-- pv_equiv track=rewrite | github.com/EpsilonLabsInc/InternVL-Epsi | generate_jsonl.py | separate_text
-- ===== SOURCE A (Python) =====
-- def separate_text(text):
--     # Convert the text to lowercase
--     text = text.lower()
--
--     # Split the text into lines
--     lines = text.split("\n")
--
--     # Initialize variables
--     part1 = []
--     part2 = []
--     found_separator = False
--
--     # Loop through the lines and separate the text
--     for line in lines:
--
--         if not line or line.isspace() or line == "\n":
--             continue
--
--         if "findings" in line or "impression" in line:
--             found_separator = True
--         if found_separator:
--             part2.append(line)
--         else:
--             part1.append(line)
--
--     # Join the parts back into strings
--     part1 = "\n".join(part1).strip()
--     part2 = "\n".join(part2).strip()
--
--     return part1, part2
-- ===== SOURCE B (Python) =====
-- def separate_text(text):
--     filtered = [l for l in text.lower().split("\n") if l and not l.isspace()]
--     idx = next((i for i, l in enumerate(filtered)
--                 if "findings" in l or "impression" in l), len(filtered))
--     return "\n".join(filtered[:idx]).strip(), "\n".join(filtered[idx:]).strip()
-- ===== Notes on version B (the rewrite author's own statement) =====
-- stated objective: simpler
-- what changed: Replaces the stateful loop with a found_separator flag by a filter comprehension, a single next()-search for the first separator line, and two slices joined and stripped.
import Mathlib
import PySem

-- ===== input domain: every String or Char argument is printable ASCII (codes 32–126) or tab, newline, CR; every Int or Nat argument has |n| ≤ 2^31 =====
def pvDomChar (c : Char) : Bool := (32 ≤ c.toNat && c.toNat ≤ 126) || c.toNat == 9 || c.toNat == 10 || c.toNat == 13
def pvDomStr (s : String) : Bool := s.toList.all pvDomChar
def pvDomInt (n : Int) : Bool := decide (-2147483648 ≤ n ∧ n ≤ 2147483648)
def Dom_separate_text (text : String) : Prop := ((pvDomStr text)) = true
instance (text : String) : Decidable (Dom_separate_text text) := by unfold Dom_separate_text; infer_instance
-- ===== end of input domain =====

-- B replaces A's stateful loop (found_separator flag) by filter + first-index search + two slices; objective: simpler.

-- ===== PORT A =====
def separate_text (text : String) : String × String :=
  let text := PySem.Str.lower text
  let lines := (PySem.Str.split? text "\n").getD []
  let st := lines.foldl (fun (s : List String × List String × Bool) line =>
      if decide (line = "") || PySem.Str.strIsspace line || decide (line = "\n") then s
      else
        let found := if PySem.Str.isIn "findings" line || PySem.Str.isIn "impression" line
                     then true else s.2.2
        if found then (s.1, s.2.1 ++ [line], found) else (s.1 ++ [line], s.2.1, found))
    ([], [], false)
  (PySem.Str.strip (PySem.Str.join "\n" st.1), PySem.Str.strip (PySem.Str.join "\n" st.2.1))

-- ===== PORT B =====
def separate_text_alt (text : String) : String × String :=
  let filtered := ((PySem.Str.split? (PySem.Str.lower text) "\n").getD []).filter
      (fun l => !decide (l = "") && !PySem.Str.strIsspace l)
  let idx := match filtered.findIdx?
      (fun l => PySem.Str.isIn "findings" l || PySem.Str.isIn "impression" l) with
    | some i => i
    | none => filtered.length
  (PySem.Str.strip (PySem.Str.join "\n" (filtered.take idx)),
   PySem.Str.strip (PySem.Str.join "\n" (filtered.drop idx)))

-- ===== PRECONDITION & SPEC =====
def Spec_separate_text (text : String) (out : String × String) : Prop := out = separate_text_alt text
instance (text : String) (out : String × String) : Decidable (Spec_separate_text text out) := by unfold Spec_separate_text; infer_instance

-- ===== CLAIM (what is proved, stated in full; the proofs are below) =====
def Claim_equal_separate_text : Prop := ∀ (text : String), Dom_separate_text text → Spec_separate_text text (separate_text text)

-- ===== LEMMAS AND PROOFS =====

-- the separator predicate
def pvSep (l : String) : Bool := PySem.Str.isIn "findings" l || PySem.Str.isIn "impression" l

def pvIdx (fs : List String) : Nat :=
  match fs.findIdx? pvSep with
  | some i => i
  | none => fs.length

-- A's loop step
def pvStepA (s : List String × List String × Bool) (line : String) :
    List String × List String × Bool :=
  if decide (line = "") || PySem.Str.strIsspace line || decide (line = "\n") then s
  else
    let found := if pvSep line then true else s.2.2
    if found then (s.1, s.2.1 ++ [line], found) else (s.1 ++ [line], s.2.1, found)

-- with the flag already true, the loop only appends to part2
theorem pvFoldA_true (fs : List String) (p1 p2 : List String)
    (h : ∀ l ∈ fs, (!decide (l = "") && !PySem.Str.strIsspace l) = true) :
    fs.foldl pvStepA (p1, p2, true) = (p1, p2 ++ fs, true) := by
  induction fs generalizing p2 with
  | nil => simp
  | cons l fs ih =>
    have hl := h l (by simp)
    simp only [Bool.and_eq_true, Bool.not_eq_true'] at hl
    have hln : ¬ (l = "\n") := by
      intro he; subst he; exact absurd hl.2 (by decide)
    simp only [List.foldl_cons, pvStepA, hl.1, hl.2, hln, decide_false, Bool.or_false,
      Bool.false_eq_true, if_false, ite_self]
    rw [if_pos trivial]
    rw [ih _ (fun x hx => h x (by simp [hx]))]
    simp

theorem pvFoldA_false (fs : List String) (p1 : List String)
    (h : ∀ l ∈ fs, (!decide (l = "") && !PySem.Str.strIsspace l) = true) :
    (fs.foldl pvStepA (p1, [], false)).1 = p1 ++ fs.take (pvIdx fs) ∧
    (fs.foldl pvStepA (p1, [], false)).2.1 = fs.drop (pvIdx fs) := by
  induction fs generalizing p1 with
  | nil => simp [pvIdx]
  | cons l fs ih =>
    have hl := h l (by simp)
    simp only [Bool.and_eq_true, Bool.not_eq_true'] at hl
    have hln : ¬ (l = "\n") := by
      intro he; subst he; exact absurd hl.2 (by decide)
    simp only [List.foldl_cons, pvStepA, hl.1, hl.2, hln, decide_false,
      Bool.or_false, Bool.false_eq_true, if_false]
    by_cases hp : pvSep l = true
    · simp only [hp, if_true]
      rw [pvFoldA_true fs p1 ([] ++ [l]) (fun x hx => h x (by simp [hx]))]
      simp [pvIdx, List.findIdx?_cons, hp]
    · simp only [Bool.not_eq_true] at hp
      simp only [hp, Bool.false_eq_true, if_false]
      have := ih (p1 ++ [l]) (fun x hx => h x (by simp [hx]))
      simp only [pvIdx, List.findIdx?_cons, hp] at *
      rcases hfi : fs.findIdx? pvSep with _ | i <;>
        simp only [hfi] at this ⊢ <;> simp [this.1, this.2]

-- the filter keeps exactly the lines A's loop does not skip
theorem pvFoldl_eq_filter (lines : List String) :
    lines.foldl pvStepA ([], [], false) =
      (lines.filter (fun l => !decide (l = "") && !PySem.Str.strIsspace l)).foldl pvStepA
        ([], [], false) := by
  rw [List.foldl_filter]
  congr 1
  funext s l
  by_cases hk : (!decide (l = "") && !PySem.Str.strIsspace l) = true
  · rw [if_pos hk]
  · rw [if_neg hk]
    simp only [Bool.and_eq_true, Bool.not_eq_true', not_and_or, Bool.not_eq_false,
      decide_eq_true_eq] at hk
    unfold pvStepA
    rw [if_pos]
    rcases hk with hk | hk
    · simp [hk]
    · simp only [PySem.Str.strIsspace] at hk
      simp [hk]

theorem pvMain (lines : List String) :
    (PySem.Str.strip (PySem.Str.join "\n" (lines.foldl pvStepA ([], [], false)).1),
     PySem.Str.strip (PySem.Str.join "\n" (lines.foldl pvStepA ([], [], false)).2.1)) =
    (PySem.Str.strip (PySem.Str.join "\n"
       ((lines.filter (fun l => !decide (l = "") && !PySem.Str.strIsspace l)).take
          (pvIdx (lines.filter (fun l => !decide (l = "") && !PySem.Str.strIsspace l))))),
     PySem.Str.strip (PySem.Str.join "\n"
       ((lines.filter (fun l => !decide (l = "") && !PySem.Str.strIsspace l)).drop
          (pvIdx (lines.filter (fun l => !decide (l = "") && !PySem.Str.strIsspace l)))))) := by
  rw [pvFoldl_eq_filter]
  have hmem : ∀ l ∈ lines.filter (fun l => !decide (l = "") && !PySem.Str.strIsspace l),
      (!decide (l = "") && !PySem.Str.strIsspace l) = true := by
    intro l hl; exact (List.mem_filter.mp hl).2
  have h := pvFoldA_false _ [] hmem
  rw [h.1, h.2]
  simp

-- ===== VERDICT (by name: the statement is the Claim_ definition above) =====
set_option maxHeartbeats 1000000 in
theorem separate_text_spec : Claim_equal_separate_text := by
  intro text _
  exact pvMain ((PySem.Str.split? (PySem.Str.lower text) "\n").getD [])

To do:
Only the lines from the start of the data to the line holding "def pvDomInt (n" are wanted; return them exactly, both ends included.

The answer:
-- pv_equiv track=rewrite | github.com/EpsilonLabsInc/InternVL-Epsi | generate_jsonl.py | separate_text
-- ===== SOURCE A (Python) =====
-- def separate_text(text):
--     # Convert the text to lowercase
--     text = text.lower()
--
--     # Split the text into lines
--     lines = text.split("\n")
--
--     # Initialize variables
--     part1 = []
--     part2 = []
--     found_separator = False
--
--     # Loop through the lines and separate the text
--     for line in lines:
--
--         if not line or line.isspace() or line == "\n":
--             continue
--
--         if "findings" in line or "impression" in line:
--             found_separator = True
--         if found_separator:
--             part2.append(line)
--         else:
--             part1.append(line)
--
--     # Join the parts back into strings
--     part1 = "\n".join(part1).strip()
--     part2 = "\n".join(part2).strip()
--
--     return part1, part2
-- ===== SOURCE B (Python) =====
-- def separate_text(text):
--     filtered = [l for l in text.lower().split("\n") if l and not l.isspace()]
--     idx = next((i for i, l in enumerate(filtered)
--                 if "findings" in l or "impression" in l), len(filtered))
--     return "\n".join(filtered[:idx]).strip(), "\n".join(filtered[idx:]).strip()
-- ===== Notes on version B (the rewrite author's own statement) =====
-- stated objective: simpler
-- what changed: Replaces the stateful loop with a found_separator flag by a filter comprehension, a single next()-search for the first separator line, and two slices joined and stripped.
import Mathlib
import PySem

-- ===== input domain: every String or Char argument is printable ASCII (codes 32–126) or tab, newline, CR; every Int or Nat argument has |n| ≤ 2^31 =====
def pvDomChar (c : Char) : Bool := (32 ≤ c.toNat && c.toNat ≤ 126) || c.toNat == 9 || c.toNat == 10 || c.toNat == 13
def pvDomStr (s : String) : Bool := s.toList.all pvDomChar
def pvDomInt (n : Int) : Bool := decide (-2147483648 ≤ n ∧ n ≤ 2147483648)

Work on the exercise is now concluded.